Hello, Srivatsa. On Fri, Dec 07, 2012 at 11:54:01PM +0530, Srivatsa S. Bhat wrote: > > lg_lock doesn't do local nesting and I'm not sure how big a deal that > > is as I don't know how many should be converted. But if nesting is an > > absolute necessity, it would be much better to implement generic > > rwlock variant (say, lg_rwlock) rather than implementing unusual > > cpuhotplug-specific percpu synchronization construct. > > To be honest, at a certain point in time while designing this, I did > realize that this was getting kinda overly complicated ;-) ... but I > wanted to see how this would actually work out when finished and get > some feedback on the same, hence I posted it out. But this also proves > that we _can_ actually compete with the flexibility of preempt_disable() > and still be safe with respect to locking, if we really want to ;-) I got confused by comparison to preempt_disable() but you're right that percpu rwlock shouldn't be able to introduce locking dependency which doesn't exist with non-percpu rwlock. ie. write locking should be atomic w.r.t. to all readers.

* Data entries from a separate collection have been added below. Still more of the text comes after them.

-- pv_equiv track=rewrite | github.com/numiareced/nlp-lab1 | lab1.py | calc_known
-- ===== SOURCE A (Python) =====
-- import collections
--
-- RARE_WORD_MAX_FREQ = 5
--
-- def calc_known(brown_words):
--     known_words = set([])
--     words_c = collections.defaultdict(int)
--
--     for sentence in brown_words:
--         for word in sentence:
--             words_c[word] += 1
--
--     for word, c in words_c.items():
--         if c > RARE_WORD_MAX_FREQ:
--             known_words.add(word)
--     return known_words
-- ===== SOURCE B (Python) =====
-- RARE_WORD_MAX_FREQ = 5
--
-- def calc_known(brown_words):
--     # Dict-free brute force: flatten once; for each distinct word (first time it
--     # is seen) decide by scanning the flat list with list.count.
--     flat = [word for sentence in brown_words for word in sentence]
--     known_words = set()
--     seen = set()
--     for word in flat:
--         if word not in seen:
--             seen.add(word)
--             if flat.count(word) > RARE_WORD_MAX_FREQ:
--                 known_words.add(word)
--     return known_words
-- ===== Notes on version B (the rewrite author's own statement) =====
-- stated objective: alternative
-- what changed: Drops the frequency dictionary entirely: B flattens once and, for each distinct word at its first occurrence (tracked by a seen set), decides by a direct list.count scan over the flat list, letting set.add collect the answer, instead of A's defaultdict counting pass followed by a second items() filter pass.
import Mathlib
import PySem

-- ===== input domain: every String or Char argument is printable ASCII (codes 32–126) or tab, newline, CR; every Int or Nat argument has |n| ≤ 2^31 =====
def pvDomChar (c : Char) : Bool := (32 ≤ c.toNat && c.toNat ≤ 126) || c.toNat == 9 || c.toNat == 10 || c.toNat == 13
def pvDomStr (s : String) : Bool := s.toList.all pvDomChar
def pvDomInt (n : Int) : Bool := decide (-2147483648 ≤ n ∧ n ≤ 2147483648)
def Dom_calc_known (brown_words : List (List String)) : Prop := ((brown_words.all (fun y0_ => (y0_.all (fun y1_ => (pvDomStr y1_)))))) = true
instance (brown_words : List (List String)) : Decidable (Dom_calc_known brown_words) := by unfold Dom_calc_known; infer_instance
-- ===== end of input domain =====

-- B drops the frequency dictionary: it flattens the sentences once and, for each distinct
-- word (at its first occurrence, tracked by a seen set), decides by a direct list.count scan
-- over the flat list (count-scan brute force instead of hash counting; same results).

-- ===== PORT A =====
-- RARE_WORD_MAX_FREQ = 5 is inlined as the literal 5.
def calc_known (brown_words : List (List String)) : List String :=
  let words_c : PySem.Dict String Int :=
    brown_words.foldl (fun d sentence =>
      sentence.foldl (fun d word => d.modify word 0 (· + 1)) d) PySem.Dict.empty
  let known_words : PySem.Set String :=
    words_c.items.foldl (fun s p => if p.2 > 5 then PySem.Set.add s p.1 else s) PySem.Set.empty
  known_words

-- ===== PORT B =====
def calc_known_alt (brown_words : List (List String)) : List String :=
  let flat : List String := brown_words.flatMap (fun sentence => sentence)
  (flat.foldl (fun st word =>
      if st.2.contains word then st
      else ((if (flat.count word : Int) > 5 then PySem.Set.add st.1 word else st.1),
            PySem.Set.add st.2 word))
    ((PySem.Set.empty : PySem.Set String), (PySem.Set.empty : PySem.Set String))).1

-- ===== PRECONDITION & SPEC =====
def Spec_calc_known (brown_words : List (List String)) (out : List String) : Prop := out = calc_known_alt brown_words
instance (brown_words : List (List String)) (out : List String) : Decidable (Spec_calc_known brown_words out) := by unfold Spec_calc_known; infer_instance

-- ===== CLAIM (what is proved, stated in full; the proofs are below) =====
def Claim_equal_calc_known : Prop := ∀ (brown_words : List (List String)), Dom_calc_known brown_words → Spec_calc_known brown_words (calc_known brown_words)

-- ===== LEMMAS AND PROOFS =====

-- A's nested counting loop builds exactly Counter(flat).
theorem calc_known_counts (brown_words : List (List String)) :
    brown_words.foldl (fun d sentence =>
        sentence.foldl (fun d word => d.modify word 0 (· + 1)) d) PySem.Dict.empty
      = PySem.Dict.counter (brown_words.flatMap (fun sentence => sentence)) := by
  rw [PySem.Dict.counter_eq_foldl, List.flatMap_id', ← List.foldl_flatten]

-- filtering commutes with one Set.add
theorem filter_set_add (p : String → Bool) (acc : List String) (x : String) :
    (PySem.Set.add acc x).filter p
      = if p x then PySem.Set.add (acc.filter p) x else acc.filter p := by
  by_cases hp : p x
  · by_cases hx : x ∈ acc
    · have hx' : x ∈ acc.filter p := List.mem_filter.mpr ⟨hx, hp⟩
      simp [PySem.Set.add, PySem.Set.contains, hx, hx', hp]
    · have hx' : x ∉ acc.filter p := fun h => hx (List.mem_filter.mp h).1
      simp [PySem.Set.add, PySem.Set.contains, hx, hx', hp]
  · by_cases hx : x ∈ acc <;>
      simp [PySem.Set.add, PySem.Set.contains, hx, hp, List.filter_append]

-- B's loop over (known_words, seen): seen accumulates the Set.add fold, known_words its p-filter
theorem known_seen_fold (p : String → Bool) (l : List String) :
    ∀ seen : List String,
      l.foldl (fun st w =>
          if st.2.contains w then st
          else ((if p w then PySem.Set.add st.1 w else st.1), PySem.Set.add st.2 w))
        (seen.filter p, seen)
      = ((l.foldl PySem.Set.add seen).filter p, l.foldl PySem.Set.add seen) := by
  induction l with
  | nil => intro seen; rfl
  | cons w t ih =>
    intro seen
    simp only [List.contains_eq_mem] at ih ⊢
    rw [List.foldl_cons, List.foldl_cons]
    by_cases hw : w ∈ seen
    · have hadd : PySem.Set.add seen w = seen := by simp [PySem.Set.add, hw]
      simp only [hw, decide_true, if_true, hadd]
      exact ih seen
    · simp only [hw, decide_false, Bool.false_eq_true, if_false]
      rw [← filter_set_add]
      exact ih (PySem.Set.add seen w)

-- ===== VERDICT (by name: the statement is the Claim_ definition above) =====
theorem calc_known_spec : Claim_equal_calc_known := by
  intro brown_words _
  unfold Spec_calc_known calc_known calc_known_alt
  simp only [calc_known_counts]
  set flat := brown_words.flatMap (fun sentence => sentence)
  rw [PySem.Dict.items_counter, PySem.List.foldl_ite_eq_foldl_filter,
      List.filter_map, List.foldl_map]
  have hB := known_seen_fold (fun word => decide ((flat.count word : Int) > 5)) flat []
  simp only [List.filter_nil, decide_eq_true_eq] at hB
  have h2 : (List.foldl (fun st word =>
        if st.2.contains word then st
        else ((if (flat.count word : Int) > 5 then PySem.Set.add st.1 word else st.1),
              PySem.Set.add st.2 word))
        ((PySem.Set.empty : PySem.Set String), (PySem.Set.empty : PySem.Set String)) flat).1
      = (flat.foldl PySem.Set.add []).filter (fun word => decide ((flat.count word : Int) > 5)) :=
    congrArg Prod.fst hB
  rw [h2]
  have hfun : (fun (x : PySem.Set String) (y : String) =>
      PySem.Set.add x (y, (flat.count y : Int)).1) = PySem.Set.add := rfl
  have hpred : ((PySem.Set.ofList flat).filter
        (((fun x : String × Int => decide (x.2 > 5)) ∘ fun k => (k, (flat.count k : Int)))))
      = (PySem.Set.ofList flat).filter (fun word => decide ((flat.count word : Int) > 5)) :=
    List.filter_congr (fun x _ => rfl)
  rw [hfun, hpred, ← PySem.Set.ofList_eq_foldl]
  exact PySem.Set.ofList_eq_self_of_nodup _ (List.Nodup.filter _ (PySem.Set.nodup_ofList flat))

At the simplest, this can be implemented by writer backing out all the way if try-locking any CPU fails and retrying the whole thing. That should be correct but has the potential of starving the writer. What we need here is a generic percpu-rwlock. I don't know which exact implementation strategy we should choose. Maybe your switching to global rwlock is the right solution. But, at any rate, I think it would be best to implement proper percpu-rwlock and then apply it to CPU hotplug. It's actually gonna be pretty fitting as get_online_cpus() is being converted to percpu-rwsem. IIUC, Oleg has been working on this for a while now. Oleg, what do you think? Thanks.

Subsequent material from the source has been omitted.